Well that's just not proper regexp.

------
laurex
At the risk of making mistakes here, where I've come to personally, in a
journey to understand myself, is that the idea of gender seems artificial in
general, for the most part. I've been in a relationship with someone who felt
strongly about being identified "correctly" when they had transitioned, and
also with people who absolutely assume they'll be identified "correctly," when
they had never particularly explored an alternative to how they were
designated at birth. For me, I'm not upset when gender pronouns are applied to
me, but I'd prefer to not be identified this way, even though I often feel
since identification with the cultural experience of being identified as
gendered.

I've had some frustration that "they" has become the "neutral" pronoun, when
earlier I felt more personally identified with pronouns that still
disambiguated plural and singular more clearly, but a friend pointed out that
if referring to an unidentified singular person, "they" is perfectly
grammatical (i.e. "did someone deliver the mail?" "Yes, they did."). I am
concerned that so much of the focus is placed on the problem of the word,
without acknowledging the more fundamental question of willingness to consider
if gendered pronouns are necessary.

What seems problematic for me is trying to strike a balance between personal
identity and "correct" speech. Most of the time, "making sure" that a gender
is assigned in speech doesn't feel relevant to actually understanding general
meaning. I appreciate language that better avoids pronouns rather than uses
them as a means to add clarity. It feels to me that is possible to respect
gender identity without requiring language to be gendered in a general way. At
the same time, I've myself tried to take gender out of my speech and I fall
constantly.

Fundamentally, it feels like a cultural moment where it feels like we're
focusing on very black and white ideas and feeling that others are "not
listening," or on the other hand, "forcing me to do something I feel
uncomfortable about and lying in wait for me to make a mistake." When there's
a possiblity for openness, there's also the possibility of vulnerability,
whereas in a cultural context, it seems like we're moving towards walls and
fortification, which makes me pretty sad and concerned that there's not space
for nuance.

------
ben_jones
> The tone of the answer was pretty combative and people downvoted for that
> reason (as noted in comments). OP interpreted downvotes as transphobia.
> There was another answer that said something like "cultural awareness /
> different cultures, as part of D&I" that was presented positively and got a
> lot of support. (I know gender != culture; I'm pointing out that another D&I
> answer, presented constructively, was well-received.)
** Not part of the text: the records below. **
-- ===== VERDICT (by name: the statement is the Claim_ definition above) =====
theorem solution_spec : Claim_equal_solution := by
  intro edges _hdom hpre
  show solution edges = solution_alt edges
  obtain ⟨r, hr⟩ : ∃ r, rootsOf edges = [r] := List.length_eq_one_iff.mp hpre
  -- characterise the structures A builds
  have hOutA : ∀ x, (edges.foldl (fun (d : PySem.Dict Int Int) (e : Int × Int) => d.modify e.1 0 (· + 1)) PySem.Dict.empty).getD x 0
      = ((edges.map (fun e => e.1)).count x : Int) := by
    intro x
    rw [← List.foldl_map (f := fun e : Int × Int => e.1) (g := fun d x => PySem.Dict.modify d x 0 (· + 1))]
    rw [PySem.Dict.getD_foldl_modify_add_one]
    simp
  have hIndA : ∀ x, (edges.foldl (fun (d : PySem.Dict Int Int) (e : Int × Int) => d.modify e.2 0 (· + 1)) PySem.Dict.empty).getD x 0
      = ((edges.map (fun e => e.2)).count x : Int) := by
    intro x
    rw [← List.foldl_map (f := fun e : Int × Int => e.2) (g := fun d x => PySem.Dict.modify d x 0 (· + 1))]
    rw [PySem.Dict.getD_foldl_modify_add_one]
    simp
  have hGraph : ∀ c, (edges.foldl (fun (d : PySem.Dict Int (List Int)) (e : Int × Int) => d.modify e.1 [] (· ++ [e.2])) PySem.Dict.empty).getD c []
      = (edges.filter (fun e => e.1 == c)).map (·.2) := by
    intro c
    rw [PySem.Dict.getD_foldl_modify_append]
    simp
  -- membership characterisation of rootsOf
  have hmemRoots : ∀ x, x ∈ rootsOf edges ↔
      (x ∈ edges.map (fun e => e.1) ∧ edges.countP (fun e => e.2 == x) = 0 ∧ 2 ≤ edges.countP (fun e => e.1 == x)) := by
    intro x
    unfold rootsOf
    simp [List.mem_filter]
  have hrP : edges.countP (fun e => e.2 == r) = 0 ∧ 2 ≤ edges.countP (fun e => e.1 == r) :=
    ((hmemRoots r).mp (by rw [hr]; simp)).2
  have hrSrc : r ∈ edges.map (fun e => e.1) :=
    ((hmemRoots r).mp (by rw [hr]; simp)).1
  have huniq : ∀ x, x ∈ edges.map (fun e => e.1) →
      edges.countP (fun e => e.2 == x) = 0 → 2 ≤ edges.countP (fun e => e.1 == x) → x = r := by
    intro x hx h1 h2
    have : x ∈ rootsOf edges := (hmemRoots x).mpr ⟨hx, h1, h2⟩
    rw [hr] at this
    simpa using this
  -- unfold the two programs
  simp only [solution, solution_alt]
  rw [foldA_split]
  dsimp only
  -- A picks the unique root r
  have hstartA :
      (edges.foldl (fun s e => PySem.Set.add (PySem.Set.add s e.1) e.2) PySem.Set.empty).foldl
        (fun st node =>
          if 2 ≤ (edges.foldl (fun (d : PySem.Dict Int Int) (e : Int × Int) => d.modify e.1 0 (· + 1)) PySem.Dict.empty).getD node 0 ∧
              (edges.foldl (fun (d : PySem.Dict Int Int) (e : Int × Int) => d.modify e.2 0 (· + 1)) PySem.Dict.empty).getD node 0 = 0
          then some node else st) none = some r := by
    apply foldl_lastMatch
    · intro x _ hq
      obtain ⟨hq2, hq0⟩ := hq
      simp only [hOutA, count_map_fst] at hq2
      simp only [hIndA, count_map_snd] at hq0
      have hq2' : 2 ≤ edges.countP (fun e => e.1 == x) := by exact_mod_cast hq2
      have hq0' : edges.countP (fun e => e.2 == x) = 0 := by exact_mod_cast hq0
      have hxmem : x ∈ edges.map (fun e => e.1) := by
        rw [← count_map_fst] at hq2'
        exact List.count_pos_iff.mp (by omega)
      exact huniq x hxmem hq0' hq2'
    · rw [mem_nodes_fold]
      obtain ⟨e, he, hre⟩ := List.mem_map.mp hrSrc
      exact Or.inr ⟨e, he, Or.inl hre.symm⟩
    · constructor
      · simp only [hOutA, count_map_fst]; exact_mod_cast hrP.2
      · simp only [hIndA, count_map_snd]; exact_mod_cast hrP.1
  -- B picks the unique root r (first match over the head list)
  have hrootB :
      (edges.map (·.1)).find?
        (fun a => decide (2 ≤ (edges.map (·.1)).count a) && decide ((edges.map (·.2)).count a = 0)) = some r := by
    apply find?_unique
    · intro x _ hp
      rw [Bool.and_eq_true, decide_eq_true_eq, decide_eq_true_eq] at hp
      obtain ⟨hq2, hq0⟩ := hp
      rw [count_map_fst] at hq2
      rw [count_map_snd] at hq0
      have hxmem : x ∈ edges.map (fun e => e.1) := by
        rw [← count_map_fst] at hq2
        exact List.count_pos_iff.mp (by omega)
      exact huniq x hxmem hq0 hq2
    · exact hrSrc
    · rw [Bool.and_eq_true, decide_eq_true_eq, decide_eq_true_eq, count_map_fst, count_map_snd]
      exact ⟨hrP.2, hrP.1⟩
  rw [hstartA, hrootB]
  dsimp only
  -- the two chain walks agree on every start node
  have hwalk : ∀ s,
      walkA (edges.foldl (fun (d : PySem.Dict Int Int) (e : Int × Int) => d.modify e.1 0 (· + 1)) PySem.Dict.empty)
        (edges.foldl (fun (d : PySem.Dict Int (List Int)) (e : Int × Int) => d.modify e.1 [] (· ++ [e.2])) PySem.Dict.empty)
        (2 * edges.length + 1) PySem.Set.empty s =
      walkB edges (2 * edges.length + 1) s := by
    intro s
    apply walk_eq
    · intro x; simp only [hOutA]
    · intro x
      simp only [hGraph, pyGet?_zero, find?_eq_head_filter]  -- find? = head of filter
      cases (edges.filter (fun e => e.1 == x)) <;> simp
    · intro v hv; cases hv
  -- the classification loop of A counts exactly B's kind list
  rw [hGraph r]
  have hmapfold :
      ((edges.filter (fun e => e.1 == r)).map (·.2)).foldl
        (fun (t : Int × Int × Int) s =>
          let k := walkA (edges.foldl (fun (d : PySem.Dict Int Int) (e : Int × Int) => d.modify e.1 0 (· + 1)) PySem.Dict.empty)
            (edges.foldl (fun (d : PySem.Dict Int (List Int)) (e : Int × Int) => d.modify e.1 [] (· ++ [e.2])) PySem.Dict.empty)
            (2 * edges.length + 1) PySem.Set.empty s
          if k = 0 then (t.1 + 1, t.2.1, t.2.2)
          else if k = 1 then (t.1, t.2.1 + 1, t.2.2)
          else (t.1, t.2.1, t.2.2 + 1)) ((0 : Int), (0 : Int), (0 : Int)) =
      ((edges.filter (fun e => e.1 == r)).map (fun e => walkB edges (2 * edges.length + 1) e.2)).foldl
        (fun (t : Int × Int × Int) k =>
          if k = 0 then (t.1 + 1, t.2.1, t.2.2)
          else if k = 1 then (t.1, t.2.1 + 1, t.2.2)
          else (t.1, t.2.1, t.2.2 + 1)) ((0 : Int), (0 : Int), (0 : Int)) := by
    rw [List.foldl_map, List.foldl_map]
    apply PySem.List.foldl_congr_mem
    intro acc x _
    simp only [hwalk]
  rw [hmapfold]
  rw [foldl_classify_counts _ _ _ _
    (by intro k hk; obtain ⟨e, _, hke⟩ := List.mem_map.mp hk; exact hke ▸ walkB_range edges _ _)]
  simp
Seems like an age old tale of management assessing a situations potential
liability as high, and promptly responding with a zero tolerance policy and
throwing someone under the bus to protect themselves.

------
m-p-3
What a mess of a slippery slope..

------
Lazare
Stack Overflow has handled the communication and PR side of this about as
badly as a company can, and I started - and still want to be - on the side of
the moderators.

However, as near as I can tell from piecing together the different leaks, it
turns out a core issue was that Monica Cellio refused to use the singular
"they" construction, _including when she knew that was someone 's preferred
pronoun_.

In my view she is 1) objectively grammatically wrong and 2) just being
needlessly rude. And ultimately, I can't bring myself to support this position
at all. If you lost your moderator role because of a refusal to use a widely
used and accepted English construction, even though you knew this refusal
would hurt people, then uh, I hope you're happy with your life choices, but I
have no sympathy for you.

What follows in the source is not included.